Ferrochiral, antiferrochiral, and ferrichiral skyrmion crystals in an itinerant honeycomb magnet

Topological spin textures, such as a skyrmion crystal, are a source of unusual physical phenomena owing to the interplay between magnetism and topology. Since physical phenomena depend on the topological property and the symmetry of underlying spin structures, the search for new topological spin textures and emergent phenomena is one of the challenges in condensed matter physics. In this study, we theoretically explore topological spin textures arising from the synergy between spin, charge, and sublattice degrees of freedom in an itinerant magnet. By performing simulated annealing for an effective spin model of the honeycomb Kondo lattice model, we find a plethora of skyrmion crystal instabilities at low temperatures, whose topological spin textures are classified into three types: ferrochiral, antiferrochiral, and ferrichiral skyrmion crystals.
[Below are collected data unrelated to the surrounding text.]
-- pv_equiv track=rewrite | github.com/gns9541/prac | daily_hw/prac_5-4.py | sum_of_repeat_number
-- ===== SOURCE A (Python) =====
-- def sum_of_repeat_number(num_list):
--     sum = 0
--     for i in num_list:
--         num = num_list.count(i)
--         if num == 1:
--             sum += i
--         else:
--             continue
--     return(sum)
-- ===== SOURCE B (Python) =====
-- def sum_of_repeat_number(num_list):
--     total = 0
--     run_val = 0
--     run_len = 0
--     for x in sorted(num_list):
--         if run_len > 0 and x == run_val:
--             run_len += 1
--         else:
--             if run_len == 1:
--                 total += run_val
--             run_val = x
--             run_len = 1
--     if run_len == 1:
--         total += run_val
--     return total
-- ===== Notes on version B (the rewrite author's own statement) =====
-- stated objective: faster
-- what changed: Sorts a copy of the list and makes one linear sweep tracking runs of equal adjacent values, adding a run's value when the run has length exactly 1, instead of A's per-element full-list .count scan.
import Mathlib
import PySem

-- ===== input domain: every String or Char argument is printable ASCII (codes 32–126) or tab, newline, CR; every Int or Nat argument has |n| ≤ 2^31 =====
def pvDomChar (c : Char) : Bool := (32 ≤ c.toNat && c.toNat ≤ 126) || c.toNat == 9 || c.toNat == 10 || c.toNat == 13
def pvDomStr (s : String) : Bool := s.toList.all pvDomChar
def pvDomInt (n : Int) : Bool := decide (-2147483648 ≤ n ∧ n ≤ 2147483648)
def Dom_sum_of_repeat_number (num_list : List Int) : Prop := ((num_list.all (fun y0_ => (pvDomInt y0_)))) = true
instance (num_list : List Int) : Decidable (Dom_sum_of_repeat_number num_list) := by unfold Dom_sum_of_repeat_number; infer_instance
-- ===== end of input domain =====

-- B sorts a copy of the list and makes one linear sweep over runs of equal adjacent
-- values, adding a value when its run has length 1, instead of A's per-element
-- full-list .count scan.

-- ===== PORT A =====
-- for i in num_list: num = num_list.count(i); if num == 1: sum += i
def sum_of_repeat_number (num_list : List Int) : Int :=
  num_list.foldl
    (fun s i =>
      let num := PySem.List.count num_list i
      if num == 1 then s + i else s)
    0

-- ===== PORT B =====
-- one sweep over sorted(num_list) tracking (total, run_val, run_len); a new run flushes
-- the previous one (adding run_val when run_len == 1); a final flush after the loop
def sum_of_repeat_number_alt (num_list : List Int) : Int :=
  let st := (PySem.List.sorted num_list (fun x => x) false).foldl
    (fun (acc : Int × Int × Int) x =>
      let total := acc.1
      let run_val := acc.2.1
      let run_len := acc.2.2
      if run_len > 0 && x == run_val then (total, run_val, run_len + 1)
      else ((if run_len == 1 then total + run_val else total), x, 1))
    (0, 0, 0)
  if st.2.2 == 1 then st.1 + st.2.1 else st.1

-- ===== PRECONDITION & SPEC =====
def Spec_sum_of_repeat_number (num_list : List Int) (out : Int) : Prop := out = sum_of_repeat_number_alt num_list
instance (num_list : List Int) (out : Int) : Decidable (Spec_sum_of_repeat_number num_list out) := by unfold Spec_sum_of_repeat_number; infer_instance

-- ===== CLAIM (what is proved, stated in full; the proofs are below) =====
def Claim_equal_sum_of_repeat_number : Prop := ∀ (num_list : List Int), Dom_sum_of_repeat_number num_list → Spec_sum_of_repeat_number num_list (sum_of_repeat_number num_list)

-- ===== LEMMAS AND PROOFS =====

-- proof helper: recursive run-splitting view of the sweep
def pvGo : List Int → Int
  | [] => 0
  | x :: xs =>
    let run := xs.takeWhile (fun y => y == x)
    let rest := pvGo (xs.dropWhile (fun y => y == x))
    if run.length == 0 then x + rest else rest
termination_by s => s.length
decreasing_by
  have := (List.dropWhile_sublist (l := xs) (p := fun y => y == x)).length_le
  simpa using Nat.lt_succ_of_le this


-- A computes the sum of the elements whose count in the list is 1
theorem sum_of_repeat_number_eq_sum (l : List Int) :
    sum_of_repeat_number l = (l.filter (fun x => l.count x == 1)).sum := by
  unfold sum_of_repeat_number
  have := PySem.List.foldl_if_eq_foldl_filter
    (l := l) (p := fun x => PySem.List.count l x == 1)
    (f := fun (acc : Int) (x : Int) => acc + x) (init := (0 : Int))
  simp only [PySem.List.count_eq] at this ⊢
  rw [this]
  have h2 := PySem.List.foldl_add (l := l.filter (fun x => List.count x l == 1))
    (g := fun x : Int => x) (a := (0 : Int))
  simpa using h2

-- in a ≤-sorted list, everything after the first run is strictly greater than the head
lemma dropWhile_gt {x : Int} {xs : List Int} (hx : ∀ y ∈ xs, x ≤ y)
    (hp : xs.Pairwise (· ≤ ·)) :
    ∀ y ∈ xs.dropWhile (fun y => y == x), x < y := by
  cases hd : xs.dropWhile (fun y => y == x) with
  | nil => simp
  | cons h d' =>
    have hmemh : h ∈ xs := (List.dropWhile_sublist _).subset (by rw [hd]; exact List.mem_cons_self ..)
    have hneq : h ≠ x := by
      have h1 := List.head?_dropWhile_not (fun y => y == x) xs
      rw [hd] at h1
      have h2 : (h == x) = false := h1
      simpa using h2
    have hxh : x < h := lt_of_le_of_ne (hx h hmemh) (Ne.symm hneq)
    have hpd : (h :: d').Pairwise (· ≤ ·) :=
      hd ▸ hp.sublist (List.dropWhile_sublist _)
    intro y hy
    rcases List.mem_cons.mp hy with rfl | hy'
    · exact hxh
    · exact lt_of_lt_of_le hxh ((List.pairwise_cons.mp hpd).1 y hy')

-- go on a sorted list = sum of the elements whose count is 1
theorem pvGo_eq (s : List Int) (hs : s.Pairwise (· ≤ ·)) :
    pvGo s = (s.filter (fun x => s.count x == 1)).sum := by
  induction hn : s.length using Nat.strong_induction_on generalizing s with
  | _ n ih =>
  cases s with
  | nil => simp [pvGo]
  | cons x xs =>
    have hx : ∀ y ∈ xs, x ≤ y := (List.pairwise_cons.mp hs).1
    have hxs : xs.Pairwise (· ≤ ·) := (List.pairwise_cons.mp hs).2
    set t := xs.takeWhile (fun y => y == x) with ht
    set d := xs.dropWhile (fun y => y == x) with hdd
    have hsplit : xs = t ++ d := (List.takeWhile_append_dropWhile ..).symm
    have htx : ∀ y ∈ t, y = x := fun y hy => by
      simpa using List.mem_takeWhile_imp hy
    have hdgt : ∀ y ∈ d, x < y := dropWhile_gt hx hxs
    have hcdx : d.count x = 0 := List.count_eq_zero.mpr (fun h => lt_irrefl x (hdgt x h))
    have hctx : t.count x = t.length := List.count_eq_length.mpr (fun y hy => (htx y hy).symm)
    -- count of x in the whole list
    have hcx : (x :: xs).count x = t.length + 1 := by
      rw [hsplit]
      simp [List.count_append, hcdx, hctx]
    -- count of an element of d in the whole list
    have hcd : ∀ y ∈ d, (x :: xs).count y = d.count y := by
      intro y hy
      have hxy : x ≠ y := ne_of_lt (hdgt y hy)
      have hty : t.count y = 0 := List.count_eq_zero.mpr
        (fun h => hxy ((htx y h).symm))
      rw [hsplit]
      simp [List.count_append, hty, hxy]
    have hgo : pvGo (x :: xs) = (if t.length == 0 then x + pvGo d else pvGo d) := by
      rw [pvGo]
    have hdpair : d.Pairwise (· ≤ ·) := hxs.sublist (List.dropWhile_sublist _)
    have hdlen : d.length < n := by
      have h1 : d.length ≤ xs.length := (List.dropWhile_sublist _).length_le
      have h2 : (x :: xs).length = n := hn
      simp at h2
      omega
    have hdsum : pvGo d = (d.filter (fun y => d.count y == 1)).sum :=
      ih d.length hdlen d hdpair rfl
    -- abstract the filter predicate so that rewriting xs does not touch it
    obtain ⟨p, hp⟩ : ∃ p, p = fun y => ((x :: xs).count y == 1) := ⟨_, rfl⟩
    have hft : t.filter p = [] := by
      rw [List.filter_eq_nil_iff]
      intro y hy
      have hlen : t.length ≠ 0 := by
        intro h0; rw [List.length_eq_zero_iff] at h0; rw [h0] at hy; simp at hy
      rw [hp, htx y hy]
      simp only [hcx, beq_iff_eq]
      omega
    have hfd : d.filter p = d.filter (fun y => d.count y == 1) := by
      apply List.filter_congr
      intro y hy
      rw [hp]
      simp only [hcd y hy]
    have hgoal : (x :: xs).filter p
        = (if p x then [x] else []) ++ d.filter (fun y => d.count y == 1) := by
      rw [List.filter_cons, hsplit, List.filter_append, hft, hfd]
      by_cases hpx : p x = true <;> simp [hpx]
    rw [hgo, hdsum, ← hp, hgoal]
    by_cases h0 : t.length = 0
    · have hpx : p x = true := by rw [hp]; simp [hcx, h0]
      simp [h0, hpx]
    · have hpx : ¬ p x = true := by rw [hp]; simp only [hcx, beq_iff_eq]; omega
      simp [h0, hpx]

-- proof helpers: the sweep's step and final flush as named functions (definitionally
-- equal to the inline code of the port of B)
def pvStep (acc : Int × Int × Int) (x : Int) : Int × Int × Int :=
  if acc.2.2 > 0 && x == acc.2.1 then (acc.1, acc.2.1, acc.2.2 + 1)
  else ((if acc.2.2 == 1 then acc.1 + acc.2.1 else acc.1), x, 1)

def pvFlush (st : Int × Int × Int) : Int :=
  if st.2.2 == 1 then st.1 + st.2.1 else st.1

-- the sweep, started inside a run (run_val v, run_len k ≥ 1), finishes that run and
-- then behaves like pvGo on the remainder
lemma foldRun_eq (l : List Int) : ∀ (total v k : Int), 1 ≤ k →
    pvFlush (l.foldl pvStep (total, v, k))
    = total
      + (if k + ((l.takeWhile (fun y => y == v)).length : Int) == 1 then v else 0)
      + pvGo (l.dropWhile (fun y => y == v)) := by
  induction l with
  | nil =>
    intro total v k hk
    simp [pvFlush, pvGo]
    by_cases h1 : k = 1 <;> simp [h1]
  | cons x xs ih =>
    intro total v k hk
    by_cases hx : x = v
    · subst hx
      have hstep : pvStep (total, x, k) x = (total, x, k + 1) := by
        simp [pvStep]; omega
      rw [List.foldl_cons, hstep, List.takeWhile_cons, List.dropWhile_cons]
      simp only [beq_self_eq_true, if_true]
      rw [ih total x (k+1) (by omega)]
      have harith : k + 1 + ((xs.takeWhile (fun y => y == x)).length : Int)
          = k + (((xs.takeWhile (fun y => y == x)).length : Int) + 1) := by ring
      simp [List.length_cons, harith]
    · have hbe : (x == v) = false := by simpa using hx
      have hstep : pvStep (total, v, k) x
          = ((if k == 1 then total + v else total), x, 1) := by
        simp [pvStep, hbe]
      rw [List.foldl_cons, hstep, List.takeWhile_cons, List.dropWhile_cons, hbe]
      simp only [Bool.false_eq_true, if_false, List.length_nil, Int.natCast_zero, add_zero]
      rw [ih (if k == 1 then total + v else total) x 1 le_rfl]
      have hgo : pvGo (x :: xs)
          = (if ((1:Int) + ((xs.takeWhile (fun y => y == x)).length : Int) == 1) = true then x else 0)
            + pvGo (xs.dropWhile (fun y => y == x)) := by
        rw [pvGo]
        by_cases h0 : (xs.takeWhile (fun y => y == x)).length = 0
        · simp [h0]
        · have hne : ((1:Int) + ((xs.takeWhile (fun y => y == x)).length : Int) == 1) ≠ true := by
            simp only [ne_eq, beq_iff_eq]
            omega
          simp [h0, hne]
      rw [hgo]
      by_cases h1 : k = 1 <;> simp [h1] <;> ring

-- the whole sweep equals pvGo
lemma sweep_eq_pvGo (s : List Int) : pvFlush (s.foldl pvStep (0, 0, 0)) = pvGo s := by
  cases s with
  | nil => simp [pvFlush, pvGo]
  | cons x xs =>
    have hstep : pvStep (0, 0, 0) x = (0, x, 1) := by simp [pvStep]
    rw [List.foldl_cons, hstep, foldRun_eq xs 0 x 1 le_rfl, pvGo]
    by_cases h0 : (xs.takeWhile (fun y => y == x)).length = 0
    · simp [h0]
    · have hne : ((1:Int) + ((xs.takeWhile (fun y => y == x)).length : Int) == 1) ≠ true := by
        simp only [ne_eq, beq_iff_eq]
        omega
      simp [h0, hne]

-- ===== VERDICT (by name: the statement is the Claim_ definition above) =====
theorem sum_of_repeat_number_spec : Claim_equal_sum_of_repeat_number := by
  intro l _
  unfold Spec_sum_of_repeat_number
  have halt : sum_of_repeat_number_alt l
      = pvGo (PySem.List.sorted l (fun x => x) false) := by
    show pvFlush ((PySem.List.sorted l (fun x => x) false).foldl pvStep (0, 0, 0))
      = pvGo (PySem.List.sorted l (fun x => x) false)
    exact sweep_eq_pvGo _
  set s := PySem.List.sorted l (fun x => x) false with hsdef
  have hperm : s.Perm l := PySem.List.sorted_perm ..
  have hpair : s.Pairwise (· ≤ ·) := by
    simpa using PySem.List.sorted_pairwise (xs := l) (key := fun x : Int => x)
  rw [halt, sum_of_repeat_number_eq_sum, pvGo_eq s hpair]
  have hcnt : ∀ y, s.count y = l.count y := fun y => hperm.count_eq y
  have hfc : s.filter (fun x => s.count x == 1) = s.filter (fun x => l.count x == 1) := by
    apply List.filter_congr; intro y _; rw [hcnt y]
  rw [hfc]
  exact ((hperm.filter _).sum_eq).symm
We show that the obtained skyrmion crystals are the consequence of the spin-orbit-coupling-free honeycomb structure. Our results reveal the potential for itinerant honeycomb magnets to host a wide variety of skyrmion crystal and emergent phenomena.

Automated summary

In this study, we theoretically explore the synergy between spin, charge, and sublattice degrees of freedom in itinerant magnets and discover a variety of topological spin textures classified into three types: ferrochiral, antiferrochiral, and ferrichiral skyrmion crystals. These findings reveal the potential of itinerant honeycomb magnets to host numerous skyrmion crystals and emergent phenomena.